In the development of the technology of downsizing electronic apparatus, examples of which are; flat panel displays, arrays of switching or storage elements and discrete wiring, the trend in reduction of size is approaching conductor sizes of 100 micrometers in width and is resulting in a need for a bridging interconnection technique for a bridging element that is to be placed across an interuption in a conductive member on a substrate. The bridging element may be varied in shape and size and the location for the bridging may be such that compatibility with standard mass production techniques is limited. As two specific examples; in a first example,in large deposited wiring layouts a flaw in a single conductor can jeopardize the usefulness of the entire layout but a repair would require providing a single patch at a location in a mass produced and spaced array; and, as a second example in many arrays parallel circuitry is arranged when the array is made so that the parallel circuitry can be connected in as a repair for a failure in a portion of the array. In each of these types of examples a single location must be found and a bridging member connected in that joins conductive members. Such an operation requires a technique developing in the art of single point microbonding.
Single point microbonding requires precise alignment and positioning of the elements to be bonded. The operation has to take place at a location governed by what is being repaired or bridged and seldom can be predicted in advance, and the precise shape and size of the bridging part that will be needed also cannot be predicted. In some applications spheres are involved while in others small discs and pieces of wire are used.
There has been some attention directed to ball and line repair in the art.
For repair of interruptions in thin film lines. In one technique microwire segments are fabricated on thin polymer carriers and the polymer sheet is manipulated so that the microwire is located exactly over the interruption and bonded in place. This technique is illustrated in U.S. Pat. No. 5,079,070. In another technique a conductive repair patch is transported and released into a prepared location by a carrier tool. This technique is illustrated in U.S. Pat. No. 5,289,632.

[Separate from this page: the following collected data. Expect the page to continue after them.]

-- pv_equiv track=rewrite | github.com/weekyear/algorithm | 2021/05/09/summer_coding_02.py | solution
-- ===== SOURCE A (Python) =====
-- def solution(t, r):
--     lst = []
--     final_client = 0
--     for i in range(len(t)):
--         lst.append((t[i], r[i], i))
--         if t[i] > final_client:
--             final_client = t[i]
--
--     lst.sort(key=lambda l:(l[0], l[1]))
--
--     time = 0
--     Q = []
--     answer = []
--     while Q or lst:
--         while True:
--             if len(lst) and lst[0][0] <= time:
--                 Q.append(lst.pop(0))
--             else:
--                 break
--         Q.sort(key=lambda l:(l[1], l[0]))
--         if len(Q):
--             answer.append(Q.pop(0)[2])
--         time += 1
--
--     return answer
-- ===== SOURCE B (Python) =====
-- def solution(t, r):
--     # One pass per job, no sorting: keep the unprocessed indices, at each step
--     # scan the arrived ones for the (r, t, index)-minimal job, and when none
--     # has arrived jump the clock straight to the next arrival.
--     remaining = list(range(len(t)))
--     time = 0
--     answer = []
--     while remaining:
--         arrived = [i for i in remaining if t[i] <= time]
--         if arrived:
--             best = min(arrived, key=lambda i: (r[i], t[i]))
--             answer.append(best)
--             remaining = [i for i in remaining if i != best]
--             time += 1
--         else:
--             time = min(t[i] for i in remaining)
--     return answer
-- ===== Notes on version B (the rewrite author's own statement) =====
-- stated objective: alternative
-- what changed: B keeps no queue and never sorts: it holds the unprocessed indices, at each step scans the arrived ones for the (r,t)-minimal job (ties by index), and when nothing has arrived it jumps the clock straight to the next arrival instead of ticking one second at a time; A instead pre-sorts the jobs, transfers an arrived prefix into a queue it re-sorts every tick, and idles tick by tick.
import Mathlib
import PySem

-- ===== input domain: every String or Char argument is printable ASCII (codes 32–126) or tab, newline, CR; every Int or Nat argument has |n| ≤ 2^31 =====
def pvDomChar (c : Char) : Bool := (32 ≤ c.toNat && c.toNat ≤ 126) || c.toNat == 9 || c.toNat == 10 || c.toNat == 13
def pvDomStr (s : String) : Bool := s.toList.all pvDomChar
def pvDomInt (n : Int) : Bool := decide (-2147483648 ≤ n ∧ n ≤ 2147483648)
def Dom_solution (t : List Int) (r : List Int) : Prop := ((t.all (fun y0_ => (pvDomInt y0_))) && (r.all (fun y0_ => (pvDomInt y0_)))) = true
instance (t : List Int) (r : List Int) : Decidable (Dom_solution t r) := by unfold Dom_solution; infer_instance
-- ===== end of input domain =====

-- B is an ALTERNATIVE implementation (no sorting, direct min-scan, clock jumps over idle time),
-- proved to return exactly A's value whenever A returns (Pre_: r is at least as long as t).

-- ===== PORT A =====
-- the two 'while' loops of A, as one well-founded recursion: transfer the arrived
-- prefix of lst to Q, sort Q by (r, t), pop its head if any, advance the clock by 1
def solutionLoop (lst Q : List (Int × Int × Int)) (time : Int) : List Int :=
  if h : Q = [] ∧ lst = [] then []
  else
    let rest := lst.dropWhile (fun j => j.1 ≤ time)
    match hQ : PySem.List.sorted2 (Q ++ lst.takeWhile (fun j => j.1 ≤ time)) (fun j => j.2.1) (fun j => j.1) with
    | [] => solutionLoop rest [] (time + 1)
    | q :: qs => q.2.2 :: solutionLoop rest qs (time + 1)
termination_by (lst.length + Q.length, (match lst with | [] => 0 | l :: _ => (l.1 - time).toNat))
decreasing_by
  · -- sorted2 (Q ++ taken) = [] : Q and the taken prefix are empty, only time moves
    have hperm := PySem.List.sorted2_perm (Q ++ lst.takeWhile (fun j => j.1 ≤ time)) (fun j => j.2.1) (fun j => j.1) false
    rw [hQ] at hperm
    have hnil : Q ++ lst.takeWhile (fun j => decide (j.1 ≤ time)) = [] := hperm.nil_eq.symm
    have hQnil : Q = [] := by
      cases hq : Q with
      | nil => rfl
      | cons a b => rw [hq] at hnil; simp at hnil
    have htake : lst.takeWhile (fun j => decide (j.1 ≤ time)) = [] := by
      cases hq : lst.takeWhile (fun j => decide (j.1 ≤ time)) with
      | nil => rfl
      | cons a b => rw [hq] at hnil; simp at hnil
    have hlst : lst ≠ [] := fun hl => h ⟨hQnil, hl⟩
    subst hQnil
    cases hl : lst with
    | nil => exact absurd hl hlst
    | cons l ls =>
      subst hl
      rw [List.takeWhile_cons] at htake
      have hhead : ¬ (l.1 ≤ time) := by
        intro hle; simp [hle] at htake
      have hdrop : List.dropWhile (fun j => decide (j.1 ≤ time)) (l :: ls) = l :: ls := by
        rw [List.dropWhile_cons]
        simp [hhead]
      rw [hdrop]
      refine Prod.Lex.right _ ?_
      show (l.1 - (time + 1)).toNat < (l.1 - time).toNat
      omega
  · -- an element was popped: total number of jobs decreases
    have hperm := PySem.List.sorted2_perm (Q ++ lst.takeWhile (fun j => j.1 ≤ time)) (fun j => j.2.1) (fun j => j.1) false
    rw [hQ] at hperm
    have hlen := hperm.length_eq
    have hsum : (lst.takeWhile (fun j => decide (j.1 ≤ time))).length + (lst.dropWhile (fun j => decide (j.1 ≤ time))).length = lst.length := by
      rw [← List.length_append, List.takeWhile_append_dropWhile]
    apply Prod.Lex.left
    simp only [List.length_append, List.length_cons] at hlen ⊢
    omega

-- the first loop of A: build lst (and the unused final_client) index by index
def solutionBuild (t r : List Int) : List (Int × Int × Int) × Int :=
  (PySem.List.pyRange 0 (PySem.List.len t) 1).foldl
    (fun acc i =>
      (acc.1 ++ [(PySem.List.pyGetD t i 0, PySem.List.pyGetD r i 0, i)],
       if PySem.List.pyGetD t i 0 > acc.2 then PySem.List.pyGetD t i 0 else acc.2))
    ([], 0)

def solution (t : List Int) (r : List Int) : List Int :=
  solutionLoop (PySem.List.sorted2 (solutionBuild t r).1 (fun j => j.1) (fun j => j.2.1)) [] 0

-- ===== PORT B =====
-- lemmas the port needs for termination (cited in its decreasing_by proof)
theorem pvFoldlPick_some_mem {α : Type} (f : Option α → α → Option α)
    (hf : ∀ a x, ∃ y, f (some a) x = some y ∧ (y = a ∨ y = x)) :
    ∀ (xs : List α) (a m : α), xs.foldl f (some a) = some m → m = a ∨ m ∈ xs := by
  intro xs
  induction xs with
  | nil => intro a m h; simp at h; exact Or.inl h.symm
  | cons x xs ih =>
    intro a m h
    obtain ⟨y, hy, hor⟩ := hf a x
    simp only [List.foldl_cons, hy] at h
    rcases ih y m h with h1 | h2
    · rcases hor with h3 | h3
      · exact Or.inl (h1.trans h3)
      · exact Or.inr (by simp [h1, h3])
    · exact Or.inr (List.mem_cons_of_mem _ h2)

theorem pvMin2?_cases {α : Type} (xs : List α) (k1 k2 : α → Int) :
    (xs = [] ∧ PySem.List.min2? xs k1 k2 = none) ∨ ∃ m, PySem.List.min2? xs k1 k2 = some m ∧ m ∈ xs := by
  cases xs with
  | nil => exact Or.inl ⟨rfl, rfl⟩
  | cons x xs =>
    right
    have hstep : ∀ (a y : α), ∃ z, (fun (acc : Option α) (v : α) =>
        match acc with
        | none => some v
        | some m => if (decide (k1 v < k1 m) || !decide (k1 m < k1 v) && decide (k2 v < k2 m)) = true then some v else some m) (some a) y
        = some z ∧ (z = a ∨ z = y) := by
      intro a y
      by_cases hc : (decide (k1 y < k1 a) || !decide (k1 a < k1 y) && decide (k2 y < k2 a)) = true
      · exact ⟨y, by simp [hc], Or.inr rfl⟩
      · exact ⟨a, by simp [hc], Or.inl rfl⟩
    have hfold : PySem.List.min2? (x :: xs) k1 k2 = xs.foldl (fun acc v =>
        match acc with
        | none => some v
        | some m => if (decide (k1 v < k1 m) || !decide (k1 m < k1 v) && decide (k2 v < k2 m)) = true then some v else some m) (some x) := rfl
    cases hm : xs.foldl (fun acc v =>
        match acc with
        | none => some v
        | some m => if (decide (k1 v < k1 m) || !decide (k1 m < k1 v) && decide (k2 v < k2 m)) = true then some v else some m) (some x) with
    | none =>
      exfalso
      have hne : ∀ (ys : List α) (a : α), ys.foldl (fun acc v =>
          match acc with
          | none => some v
          | some m => if (decide (k1 v < k1 m) || !decide (k1 m < k1 v) && decide (k2 v < k2 m)) = true then some v else some m) (some a) ≠ none := by
        intro ys
        induction ys with
        | nil => intro a h; simp at h
        | cons y ys ih =>
          intro a h
          obtain ⟨z, hz, _⟩ := hstep a y
          simp only [List.foldl_cons, hz] at h
          exact ih z h
      exact hne xs x hm
    | some m =>
      refine ⟨m, by rw [hfold, hm], ?_⟩
      rcases pvFoldlPick_some_mem _ hstep xs x m hm with h | h
      · simp [h]
      · exact List.mem_cons_of_mem _ h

In still another technique, in active line repair in display circuitry, a disc is bonded across two adjacent pads so positioned for connecting in alternate circuitry. This technique is illustrated in U.S. Ser. No. 08 (639,583) Apr. 29, 1996.
For repair of a missing solder ball in a pad array involving a chip, a solder ball is melted and attached to a heating tip coated with a solder wetting material then positioned and attached on the defective pad. This technique is illustrated in IBM TDB Vol. 39 No. 7 July 1996 p. 281.
At present no tool has been developed that is versatile enough to handle the many bridging shapes and be able to place them in the one at a time unique locations in the various applications without retooling and the sizes are much too small for any manual operations.